For scanned documents, text recognition (OCR) is usually performed so that the content is available via the free text query. For non-scanned documents, a PDF file is (almost) always created for viewing the content in order to read out the text contained therein for the free text query, i.e. no text recognition is used. This is also the case if directly searchable PDF files are available. The ArchivistaBox uses the 'pdftotext' tool for this. The text is usually formatted as closely as possible to the representation in the PDF file. In cases where the content cannot be found in the PDF file according to the visual reading flow when publishing, it may be necessary to extract the text using other (additional) options. These can be specified in this field. The following pdftotext options are available:
The value
-f <int> : first page to convert
-l <int> : last page to convert
-r <fp> : resolution, in DPI (default is 72)
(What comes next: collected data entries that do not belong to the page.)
-- pv_equiv track=rewrite | github.com/KTV02/Studium | Ordnungsrechener.py | kRechnen
-- ===== SOURCE A (Python) =====
-- def ggt(a, b):
--     while b != 0:
--         c = a % b
--         a, b = b, c
--     return a
--
-- def kRechnen(z, phi):
--     phiZahlen = []
--     kZahlen = []
--     for i in range(z):
--         if(ggt(i, z) == 1):
--             phiZahlen.append(i)
--     for i in range(phi):
--         if(phi%(i+1)==0):
--             kZahlen.append(i+1)
--     return phiZahlen, kZahlen
-- ===== SOURCE B (Python) =====
-- def ggt(a, b):
--     return a if b == 0 else ggt(b, a % b)
--
-- def kRechnen(z, phi):
--     phiZahlen = [i for i in range(z) if ggt(i, z) == 1]
--     small = []
--     large = []
--     i = 1
--     while i * i <= phi:
--         if phi % i == 0:
--             small.append(i)
--             q = phi // i
--             if q != i:
--                 large.append(q)
--         i += 1
--     return phiZahlen, small + large[::-1]
-- ===== Notes on version B (the rewrite author's own statement) =====
-- stated objective: alternative
-- what changed: The divisor list is built by a sqrt(phi) paired-divisor scan (collect i and phi//i while i*i <= phi, small half ascending plus large half reversed) instead of testing every candidate 1..phi; the coprime list is a comprehension over a recursive gcd instead of an append loop over an iterative gcd.
import Mathlib
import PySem

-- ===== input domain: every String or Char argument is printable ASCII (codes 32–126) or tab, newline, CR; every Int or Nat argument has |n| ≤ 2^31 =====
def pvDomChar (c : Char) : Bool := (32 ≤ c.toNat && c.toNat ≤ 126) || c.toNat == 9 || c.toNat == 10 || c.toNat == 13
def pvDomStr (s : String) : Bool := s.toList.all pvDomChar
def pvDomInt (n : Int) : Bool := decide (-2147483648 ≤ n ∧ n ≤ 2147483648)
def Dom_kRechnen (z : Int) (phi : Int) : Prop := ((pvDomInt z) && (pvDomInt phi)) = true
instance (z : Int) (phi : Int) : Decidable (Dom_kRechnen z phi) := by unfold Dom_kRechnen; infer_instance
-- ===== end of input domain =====

-- B builds the divisor list by a √phi paired-divisor scan instead of A's linear 1..phi scan, and the coprime list as a filter over a recursive gcd (objective: alternative algorithm).

-- Python '%' keeps the divisor's sign and shrinks in absolute value; termination of both gcds.
theorem pvModAbsLt (a b : Int) (h : b ≠ 0) : (PySem.Int.mod a b).natAbs < b.natAbs := by
  rcases lt_or_gt_of_ne h with hb | hb
  · have := PySem.Int.mod_neg_bounds a hb
    omega
  · have h1 := PySem.Int.mod_nonneg a hb
    have h2 := PySem.Int.mod_lt a hb
    omega

-- ===== PORT A =====
-- A's ggt: 'while b != 0: c = a % b; a, b = b, c; return a' as structural recursion on the loop state.
def ggtA (a b : Int) : Int :=
  if h : b = 0 then a else ggtA b (PySem.Int.mod a b)
termination_by b.natAbs
decreasing_by exact pvModAbsLt a b h

def kRechnen (z : Int) (phi : Int) : List Int × List Int :=
  let phiZahlen := (PySem.List.pyRange 0 z 1).foldl
    (fun acc i => if ggtA i z = 1 then acc ++ [i] else acc) []
  let kZahlen := (PySem.List.pyRange 0 phi 1).foldl
    (fun acc i => if PySem.Int.mod phi (i + 1) = 0 then acc ++ [i + 1] else acc) []
  (phiZahlen, kZahlen)

-- ===== PORT B =====
-- B's ggt: the one-line recursive gcd.
def ggtB (a b : Int) : Int :=
  if h : b = 0 then a else ggtB b (PySem.Int.mod a b)
termination_by b.natAbs
decreasing_by exact pvModAbsLt a b h

-- B's 'while i*i <= phi: …' with state (i, small, large).
def divLoopB (phi i : Int) (small large : List Int) : List Int × List Int :=
  if h : i * i ≤ phi then
    if PySem.Int.mod phi i = 0 then
      if PySem.Int.floordiv phi i ≠ i then
        divLoopB phi (i + 1) (small ++ [i]) (large ++ [PySem.Int.floordiv phi i])
      else
        divLoopB phi (i + 1) (small ++ [i]) large
    else
      divLoopB phi (i + 1) small large
  else (small, large)
termination_by (phi + 1 - i).toNat
decreasing_by
  all_goals
    have hi : i ≤ phi := by nlinarith [mul_self_nonneg i, mul_self_nonneg (i - 1)]
    omega

def kRechnen_alt (z : Int) (phi : Int) : List Int × List Int :=
  let phiZahlen := (PySem.List.pyRange 0 z 1).filter (fun i => ggtB i z == 1)
  let p := divLoopB phi 1 [] []
  -- 'small + large[::-1]': the [::-1] slice is List.reverse (PySem.List.slice?_none_none_neg_one)
  (phiZahlen, p.1 ++ p.2.reverse)

-- ===== PRECONDITION & SPEC =====
def Spec_kRechnen (z : Int) (phi : Int) (out : List Int × List Int) : Prop := out = kRechnen_alt z phi
instance (z : Int) (phi : Int) (out : List Int × List Int) : Decidable (Spec_kRechnen z phi out) := by unfold Spec_kRechnen; infer_instance

-- ===== CLAIM (what is proved, stated in full; the proofs are below) =====
def Claim_equal_kRechnen : Prop := ∀ (z : Int) (phi : Int), Dom_kRechnen z phi → Spec_kRechnen z phi (kRechnen z phi)

-- ===== LEMMAS AND PROOFS =====

-- the two gcds compute the same value
theorem ggt_eq (a b : Int) : ggtA a b = ggtB a b := by
  induction a, b using ggtA.induct <;> rw [ggtA, ggtB] <;> split <;> simp_all

-- divisors of phi between i and phi//i, ascending: what B's loop from i still contributes
def pvDivP (phi d : Int) : Bool := PySem.Int.mod phi d == 0

def Dv (phi i : Int) : List Int :=
  (PySem.List.pyRange i (PySem.Int.floordiv phi i + 1) 1).filter (pvDivP phi)

-- a divisor trapped between phi//(i+1) and phi//i has cofactor exactly i
theorem pvCofactor (phi i d : Int) (hi : 1 ≤ i) (hphi : 0 ≤ phi) (hd : d ∣ phi)
    (h1 : PySem.Int.floordiv phi (i + 1) < d) (h2 : d ≤ PySem.Int.floordiv phi i) :
    phi = d * i := by
  have hu' : 0 ≤ PySem.Int.floordiv phi (i + 1) := by
    rw [PySem.Int.floordiv_eq_ediv_of_pos (by omega)]
    exact Int.ediv_nonneg hphi (by omega)
  have hd0 : 0 < d := by omega
  rw [PySem.Int.floordiv_lt_iff_lt_mul (by omega : (0:Int) < i + 1)] at h1
  have h2' : d * i ≤ phi := (PySem.Int.le_floordiv_iff_mul_le (by omega)).1 h2
  obtain ⟨e, he⟩ := hd
  subst he
  have hei : i ≤ e := le_of_mul_le_mul_left (by linarith) hd0
  have hei' : e < i + 1 := lt_of_mul_lt_mul_left (by linarith) (le_of_lt hd0)
  have : e = i := by omega
  rw [this]

theorem pvUle (phi i : Int) (hi : 1 ≤ i) (hphi : 0 ≤ phi) :
    PySem.Int.floordiv phi (i + 1) ≤ PySem.Int.floordiv phi i := by
  have hu' : 0 ≤ PySem.Int.floordiv phi (i + 1) := by
    rw [PySem.Int.floordiv_eq_ediv_of_pos (by omega)]
    exact Int.ediv_nonneg hphi (by omega)
  have h1 : PySem.Int.floordiv phi (i + 1) * (i + 1) ≤ phi :=
    (PySem.Int.le_floordiv_iff_mul_le (by omega)).1 le_rfl
  rw [PySem.Int.le_floordiv_iff_mul_le (by omega)]
  nlinarith

theorem Dv_stop (phi i : Int) (hi : 0 < i) (h : phi < i * i) : Dv phi i = [] := by
  unfold Dv
  rw [PySem.List.pyRange_one_eq_nil]
  · rfl
  · have : PySem.Int.floordiv phi i < i := (PySem.Int.floordiv_lt_iff_lt_mul hi).2 h
    omega

theorem Dv_step_ndvd (phi i : Int) (hi : 1 ≤ i) (hsq : i * i ≤ phi) (hnd : ¬ i ∣ phi) :
    Dv phi i = Dv phi (i + 1) := by
  have hphi : 0 ≤ phi := by nlinarith
  have hiu : i ≤ PySem.Int.floordiv phi i :=
    (PySem.Int.le_floordiv_iff_mul_le (by omega)).2 hsq
  have hnil : ∀ lo hi', PySem.Int.floordiv phi (i + 1) < lo →
      hi' ≤ PySem.Int.floordiv phi i + 1 →
      (PySem.List.pyRange lo hi' 1).filter (pvDivP phi) = [] := by
    intro lo hi' hlo hhi
    rw [List.filter_eq_nil_iff]
    intro d hdmem
    rw [PySem.List.mem_pyRange_one] at hdmem
    simp only [pvDivP, beq_iff_eq, PySem.Int.mod_eq_zero_iff_dvd]
    intro hdvd
    have := pvCofactor phi i d hi hphi hdvd (by omega) (by omega)
    exact hnd ⟨d, by linarith⟩
  unfold Dv
  rw [PySem.List.pyRange_one_cons (by omega), List.filter_cons_of_neg]
  · by_cases hcase : i ≤ PySem.Int.floordiv phi (i + 1)
    · rw [PySem.List.pyRange_one_append (i + 1) (PySem.Int.floordiv phi (i + 1) + 1)
        (PySem.Int.floordiv phi i + 1) (by omega) (by have := pvUle phi i hi hphi; omega),
        List.filter_append, hnil _ _ (by omega) le_rfl, List.append_nil]
    · rw [hnil (i + 1) _ (by omega) le_rfl,
        PySem.List.pyRange_one_eq_nil (by omega)]
      rfl
  · simp only [pvDivP, beq_iff_eq, PySem.Int.mod_eq_zero_iff_dvd]
    simpa using hnd

theorem Dv_step_dvd_ne (phi i : Int) (hi : 1 ≤ i) (hsq : i * i ≤ phi) (hdvd : i ∣ phi)
    (hne : PySem.Int.floordiv phi i ≠ i) :
    Dv phi i = i :: (Dv phi (i + 1) ++ [PySem.Int.floordiv phi i]) := by
  have hphi : 0 ≤ phi := by nlinarith
  obtain ⟨c, hc⟩ := hdvd
  have hq : PySem.Int.floordiv phi i = c := by
    rw [PySem.Int.floordiv_eq_ediv_of_pos (by omega), hc,
      Int.mul_ediv_cancel_left c (by omega : i ≠ 0)]
  have hiq : i ≤ c := by
    have := (PySem.Int.le_floordiv_iff_mul_le (by omega : (0:Int) < i)).2 hsq
    omega
  have hqc : i + 1 ≤ c := by
    rcases lt_or_eq_of_le hiq with h | h
    · omega
    · exact absurd (by omega : PySem.Int.floordiv phi i = i) hne
  have hiu' : i ≤ PySem.Int.floordiv phi (i + 1) := by
    rw [PySem.Int.le_floordiv_iff_mul_le (by omega)]
    nlinarith
  have hu'q : PySem.Int.floordiv phi (i + 1) < c := by
    rw [PySem.Int.floordiv_lt_iff_lt_mul (by omega)]
    nlinarith
  have hnil : (PySem.List.pyRange (PySem.Int.floordiv phi (i + 1) + 1) c 1).filter
      (pvDivP phi) = [] := by
    rw [List.filter_eq_nil_iff]
    intro d hdmem
    rw [PySem.List.mem_pyRange_one] at hdmem
    simp only [pvDivP, beq_iff_eq, PySem.Int.mod_eq_zero_iff_dvd]
    intro hdvd'
    have := pvCofactor phi i d hi hphi hdvd' (by omega) (by omega)
    nlinarith
  have hlast : (PySem.List.pyRange (PySem.Int.floordiv phi (i + 1) + 1) (c + 1) 1).filter
      (pvDivP phi) = [c] := by
    have hpc : pvDivP phi c = true := by
      simp only [pvDivP, beq_iff_eq]
      exact (PySem.Int.mod_eq_zero_iff_dvd phi c).2 ⟨i, by rw [hc, mul_comm]⟩
    rw [PySem.List.pyRange_one_succ_right (by omega), List.filter_append, hnil,
      List.nil_append, List.filter_cons_of_pos hpc, List.filter_nil]
  unfold Dv
  rw [hq, PySem.List.pyRange_one_cons (by omega), List.filter_cons_of_pos]
  · rw [PySem.List.pyRange_one_append (i + 1) (PySem.Int.floordiv phi (i + 1) + 1)
      (c + 1) (by omega) (by omega), List.filter_append, hlast]
  · simp only [pvDivP, beq_iff_eq]
    exact (PySem.Int.mod_eq_zero_iff_dvd phi i).2 ⟨c, hc⟩

theorem Dv_step_dvd_eq (phi i : Int) (hi : 1 ≤ i) (hsq : i * i ≤ phi) (hdvd : i ∣ phi)
    (heq : PySem.Int.floordiv phi i = i) :
    Dv phi i = [i] ∧ Dv phi (i + 1) = [] := by
  have hphi : 0 ≤ phi := by nlinarith
  obtain ⟨c, hc⟩ := hdvd
  have hq : PySem.Int.floordiv phi i = c := by
    rw [PySem.Int.floordiv_eq_ediv_of_pos (by omega), hc,
      Int.mul_ediv_cancel_left c (by omega : i ≠ 0)]
  have hci : c = i := by omega
  have hphi' : phi = i * i := by rw [hc, hci]
  constructor
  · unfold Dv
    have hpi : pvDivP phi i = true := by
      simp only [pvDivP, beq_iff_eq]
      exact (PySem.Int.mod_eq_zero_iff_dvd phi i).2 ⟨i, hphi'⟩
    rw [heq, PySem.List.pyRange_one_singleton, List.filter_cons_of_pos hpi, List.filter_nil]
  · exact Dv_stop phi (i + 1) (by omega) (by nlinarith)

theorem divLoopB_eq (phi i : Int) (small large : List Int) :
    1 ≤ i →
    (divLoopB phi i small large).1 ++ ((divLoopB phi i small large).2).reverse
      = small ++ Dv phi i ++ large.reverse := by
  induction i, small, large using divLoopB.induct (phi := phi) with
  | case1 i small large h hm hne ih =>
      intro hi
      rw [divLoopB]
      simp only [dif_pos h, if_pos hm, if_pos hne]
      rw [ih (by omega), Dv_step_dvd_ne phi i hi h ((PySem.Int.mod_eq_zero_iff_dvd phi i).1 hm) hne]
      simp [List.append_assoc]
  | case2 i small large h hm hne ih =>
      intro hi
      rw [divLoopB]
      simp only [dif_pos h, if_pos hm, if_neg hne]
      obtain ⟨h1, h2⟩ := Dv_step_dvd_eq phi i hi h ((PySem.Int.mod_eq_zero_iff_dvd phi i).1 hm)
        (not_ne_iff.mp hne)
      rw [ih (by omega), h1, h2]
      simp
  | case3 i small large h hm ih =>
      intro hi
      rw [divLoopB]
      simp only [dif_pos h, if_neg hm]
      rw [ih (by omega), Dv_step_ndvd phi i hi h
        (fun hd => hm ((PySem.Int.mod_eq_zero_iff_dvd phi i).2 hd))]
  | case4 i small large h =>
      intro hi
      rw [divLoopB]
      simp only [dif_neg h]
      rw [Dv_stop phi i (by omega) (by omega)]
      simp

-- A's second loop is exactly Dv phi 1
theorem kZahlen_eq (phi : Int) :
    (PySem.List.pyRange 0 phi 1).foldl
      (fun acc i => if PySem.Int.mod phi (i + 1) = 0 then acc ++ [i + 1] else acc) []
      = Dv phi 1 := by
  have hfun : (fun (acc : List Int) i => if PySem.Int.mod phi (i + 1) = 0 then acc ++ [i + 1] else acc)
      = (fun acc x => if (fun i => pvDivP phi (i + 1)) x = true then acc ++ [(fun i => i + 1) x] else acc) := by
    funext acc i
    simp only [pvDivP, beq_iff_eq]
  rw [hfun, PySem.List.foldl_append_if (fun i => pvDivP phi (i + 1)) (fun i => i + 1)]
  have hcomp : (fun i => pvDivP phi (i + 1)) = (pvDivP phi ∘ (fun i => i + 1)) := rfl
  rw [hcomp, List.nil_append, ← List.filter_map]
  have hshift : (PySem.List.pyRange 0 phi 1).map (fun i => i + 1) = PySem.List.pyRange 1 (phi + 1) 1 := by
    rw [PySem.List.pyRange_one 0 phi, PySem.List.pyRange_one 1 (phi + 1), List.map_map]
    have h0 : phi + 1 - 1 = phi - 0 := by ring
    rw [h0]
    refine List.map_congr_left ?_
    intro a _
    simp only [Function.comp]
    omega
  rw [hshift]
  unfold Dv
  have : PySem.Int.floordiv phi 1 = phi := by
    rw [PySem.Int.floordiv_eq_ediv_of_pos one_pos, Int.ediv_one]
  rw [this]

-- A's first loop is B's filter
theorem phiZahlen_eq (z : Int) :
    (PySem.List.pyRange 0 z 1).foldl
      (fun acc i => if ggtA i z = 1 then acc ++ [i] else acc) []
      = (PySem.List.pyRange 0 z 1).filter (fun i => ggtB i z == 1) := by
  have hfun : (fun (acc : List Int) i => if ggtA i z = 1 then acc ++ [i] else acc)
      = (fun acc x => if (fun i => ggtB i z == 1) x = true then acc ++ [id x] else acc) := by
    funext acc i
    simp only [id, beq_iff_eq, ggt_eq]
  rw [hfun, PySem.List.foldl_append_if (fun i => ggtB i z == 1) id, List.map_id, List.nil_append]

-- ===== VERDICT (by name: the statement is the Claim_ definition above) =====
theorem kRechnen_spec : Claim_equal_kRechnen := by
  intro z phi _
  unfold Spec_kRechnen kRechnen kRechnen_alt
  refine Prod.ext ?_ ?_
  · exact phiZahlen_eq z
  · have := divLoopB_eq phi 1 [] [] le_rfl
    simp only [List.nil_append, List.reverse_nil, List.append_nil] at this
    simpa [kZahlen_eq phi] using this.symm
-- pv_equiv track=rewrite | github.com/Demfier/misc-fun-acts | vericent/consolidating_memory.py | min_partitions_alt
-- ===== SOURCE A (Python) =====
-- def min_partitions_alt(used, total):
--     total_memory_used = sum(used)
--     total.sort(reverse=True)
--     n = 0
--     for i in range(len(total)):
--         total_memory_used -= total[i]
--         if total_memory_used <= 0:
--             return n+1
--         n += 1
-- ===== SOURCE B (Python) =====
-- def min_partitions_alt(used, total):
--     # Selection by repeated max-extraction: no sorting at all.
--     # Note: unlike A (which sorts `total` in place), B leaves `total` unmodified.
--     remaining = sum(used)
--     pool = list(total)
--     taken = 0
--     while pool:
--         biggest = max(pool)
--         pool.remove(biggest)
--         remaining -= biggest
--         taken += 1
--         if remaining <= 0:
--             return taken
--     return None
-- ===== Notes on version B (the rewrite author's own statement) =====
-- stated objective: alternative
-- what changed: Replaces sort-then-scan by repeated max-extraction from a working pool (selection without sorting): each step removes the current maximum and decrements the remaining threshold; also B does not mutate `total` (A sorts it in place).
import Mathlib
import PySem

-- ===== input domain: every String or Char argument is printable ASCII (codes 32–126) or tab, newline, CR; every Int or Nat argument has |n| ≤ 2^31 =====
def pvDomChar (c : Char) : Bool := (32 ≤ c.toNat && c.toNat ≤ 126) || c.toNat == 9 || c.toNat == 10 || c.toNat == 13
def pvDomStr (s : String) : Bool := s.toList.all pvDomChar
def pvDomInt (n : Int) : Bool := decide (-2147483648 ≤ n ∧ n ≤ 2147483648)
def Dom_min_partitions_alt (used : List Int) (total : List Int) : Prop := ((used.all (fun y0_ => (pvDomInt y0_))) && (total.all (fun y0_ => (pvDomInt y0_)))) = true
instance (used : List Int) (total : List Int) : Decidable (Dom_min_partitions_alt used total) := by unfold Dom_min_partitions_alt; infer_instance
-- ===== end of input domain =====

-- B replaces A's sort-then-scan by repeated max-extraction from a working pool (selection
-- without sorting); same return value. A sorts `total` in place, B does not mutate it:
-- the equivalence proved here is about the return value only.
-- ===== PORT A =====
-- the for-loop over range(len(total)) with early return, state = (total_memory_used, n)
def pvALoop (t : List Int) (tmu : Int) (n : Int) : Option Int :=
  match t with
  | [] => none
  | x :: rest =>
    let tmu' := tmu - x
    if tmu' ≤ 0 then some (n + 1) else pvALoop rest tmu' (n + 1)

def min_partitions_alt (used : List Int) (total : List Int) : Option Int :=
  pvALoop (PySem.List.sorted total (fun x => x) true) (used.sum) 0

-- ===== PORT B =====
-- the while-loop: pop max(pool), decrement remaining, count; None when pool exhausts
def pvGrab (pool : List Int) (remaining : Int) (taken : Int) : Option Int :=
  match h : PySem.List.max? pool (fun x => x) with
  | none => none
  | some m =>
    if remaining - m ≤ 0 then some (taken + 1)
    else pvGrab (pool.erase m) (remaining - m) (taken + 1)
termination_by pool.length
decreasing_by
  have h1 := List.length_erase_of_mem (PySem.List.max?_mem h)
  have h2 := List.length_pos_of_mem (PySem.List.max?_mem h)
  omega

def min_partitions_alt_alt (used : List Int) (total : List Int) : Option Int :=
  pvGrab total (used.sum) 0

-- ===== PRECONDITION & SPEC =====
def Spec_min_partitions_alt (used : List Int) (total : List Int) (out : Option Int) : Prop := out = min_partitions_alt_alt used total
instance (used : List Int) (total : List Int) (out : Option Int) : Decidable (Spec_min_partitions_alt used total out) := by unfold Spec_min_partitions_alt; infer_instance

-- ===== CLAIM =====
def Claim_equal_min_partitions_alt : Prop := ∀ (used : List Int) (total : List Int), Dom_min_partitions_alt used total → Spec_min_partitions_alt used total (min_partitions_alt used total)

-- ===== LEMMAS AND PROOFS =====
-- descending sort decomposes as: first maximum, then descending sort of the rest
theorem sorted_rev_eq_max_cons (pool : List Int) (m : Int)
    (h : PySem.List.max? pool (fun x => x) = some m) :
    PySem.List.sorted pool (fun x => x) true =
      m :: PySem.List.sorted (pool.erase m) (fun x => x) true := by
  have hm : m ∈ pool := PySem.List.max?_mem h
  refine List.Perm.eq_of_pairwise (le := fun a b : Int => b ≤ a)
    (fun a b _ _ hab hba => le_antisymm hba hab)
    (PySem.List.sorted_pairwise_rev ..)
    ?_
    (((PySem.List.sorted_perm ..).trans (List.perm_cons_erase hm)).trans
      ((List.Perm.cons m (PySem.List.sorted_perm ..)).symm))
  refine List.Pairwise.cons ?_ (PySem.List.sorted_pairwise_rev ..)
  intro y hy
  have : y ∈ pool := List.mem_of_mem_erase ((PySem.List.mem_sorted ..).mp hy)
  exact PySem.List.max?_isMax h y this

theorem grab_eq_aloop (k : Nat) (pool : List Int) (hk : pool.length ≤ k) (thr n : Int) :
    pvGrab pool thr n = pvALoop (PySem.List.sorted pool (fun x => x) true) thr n := by
  induction k generalizing pool thr n with
  | zero =>
    have : pool = [] := List.eq_nil_of_length_eq_zero (Nat.le_zero.mp hk)
    subst this
    rw [(PySem.List.sorted_eq_nil_iff ..).mpr rfl, pvGrab]
    rfl
  | succ k ih =>
    rw [pvGrab]
    cases h : PySem.List.max? pool (fun x => x) with
    | none =>
      have : pool = [] := (PySem.List.max?_eq_none_iff ..).mp h
      subst this
      rw [(PySem.List.sorted_eq_nil_iff ..).mpr rfl]
      rfl
    | some m =>
      rw [sorted_rev_eq_max_cons pool m h]
      simp only [pvALoop]
      split
      · rfl
      · refine ih (pool.erase m) ?_ (thr - m) (n + 1)
        have hm : m ∈ pool := PySem.List.max?_mem h
        have := List.length_erase_of_mem hm
        omega

-- ===== VERDICT =====
theorem min_partitions_alt_spec : Claim_equal_min_partitions_alt := by
  intro used total _
  unfold Spec_min_partitions_alt min_partitions_alt min_partitions_alt_alt
  exact (grab_eq_aloop total.length total le_rfl used.sum 0).symm
lemma mem_occsB (q : String) (toks : List String) :
    ∀ (k x : Int), x ∈ occsB q toks k ↔
      ∃ idx : Nat, idx < toks.length ∧ x = k + idx ∧ strip_token q (toks.getD idx "") = true := by
  induction toks with
  | nil => intro k x; simp [occsB]
  | cons t ts ih =>
    intro k x
    rw [occsB, List.mem_append, ih (k + 1)]
    constructor
    · rintro (h | ⟨idx, hlt, hx, hs⟩)
      · by_cases hst : strip_token q t = true
        · refine ⟨0, by simp, ?_, by simpa using hst⟩
          simp only [hst, if_true, List.mem_singleton] at h
          simp [h]
        · simp [hst] at h
      · refine ⟨idx + 1, by simpa using Nat.succ_lt_succ hlt, ?_, by simpa using hs⟩
        push_cast
        push_cast at hx
        omega
    · rintro ⟨idx, hlt, hx, hs⟩
      cases idx with
      | zero =>
        left
        simp only [List.getD_cons_zero] at hs
        simp only [hs, if_true, List.mem_singleton]
        simpa using hx
      | succ j =>
        right
        refine ⟨j, by simpa using Nat.lt_of_succ_lt_succ (by simpa using hlt), ?_, by simpa using hs⟩
        push_cast
        push_cast at hx
        omega

lemma foldl_filter_all {α β : Type} (l : List β) (P : β → α → Bool) (xs : List α) :
    l.foldl (fun st b => st.filter (P b)) xs = xs.filter (fun a => l.all (fun b => P b a)) := by
  induction l generalizing xs with
  | nil => simp
  | cons b l ih =>
    rw [List.foldl_cons, ih, List.filter_filter]
    apply List.filter_congr
    intro a _
    simp [Bool.and_comm]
-x <int> : x-coordinate of the crop area top left corner
-y <int> : y-coordinate of the crop area top left corner
-W <int> : width of crop area in pixels (default is 0)
-H <int> : height of crop area in pixels (default is 0)
-layout : maintain original physical layout
-fixed <fp> : assume fixed-pitch (or tabular) text
-raw : keep strings in content stream order
-nodiag : discard diagonal text
-htmlmeta : generate a simple HTML file, including the meta information
-tsv : generate a simple TSV file, including the meta information for bounding boxes
-enc <string> : output text encoding name
-listenc : list available encodings
-eol <string> : output end-of-line convention (unix, dos, or mac)
-nopgbrk : don't insert page breaks between pages
-bbox : output bounding box for each word and page size to html. Sets -htmlmeta
-bbox-layout : like -bbox but with extra layout bounding box data. Sets -htmlmeta
-cropbox : use the crop box rather than media box
-colspacing <fp> : how much spacing we allow after a word before considering adjacent text to be a
new column, as a fraction of the font size (default is 0.7, old releases had a 0.3 default)
-opw <string> : owner password (for encrypted files)
-upw <string> : user password (for encrypted files)
-raw
is particularly worth mentioning here. This can be used, for example, to prepare column-based PDF files so that the text flows along the columns.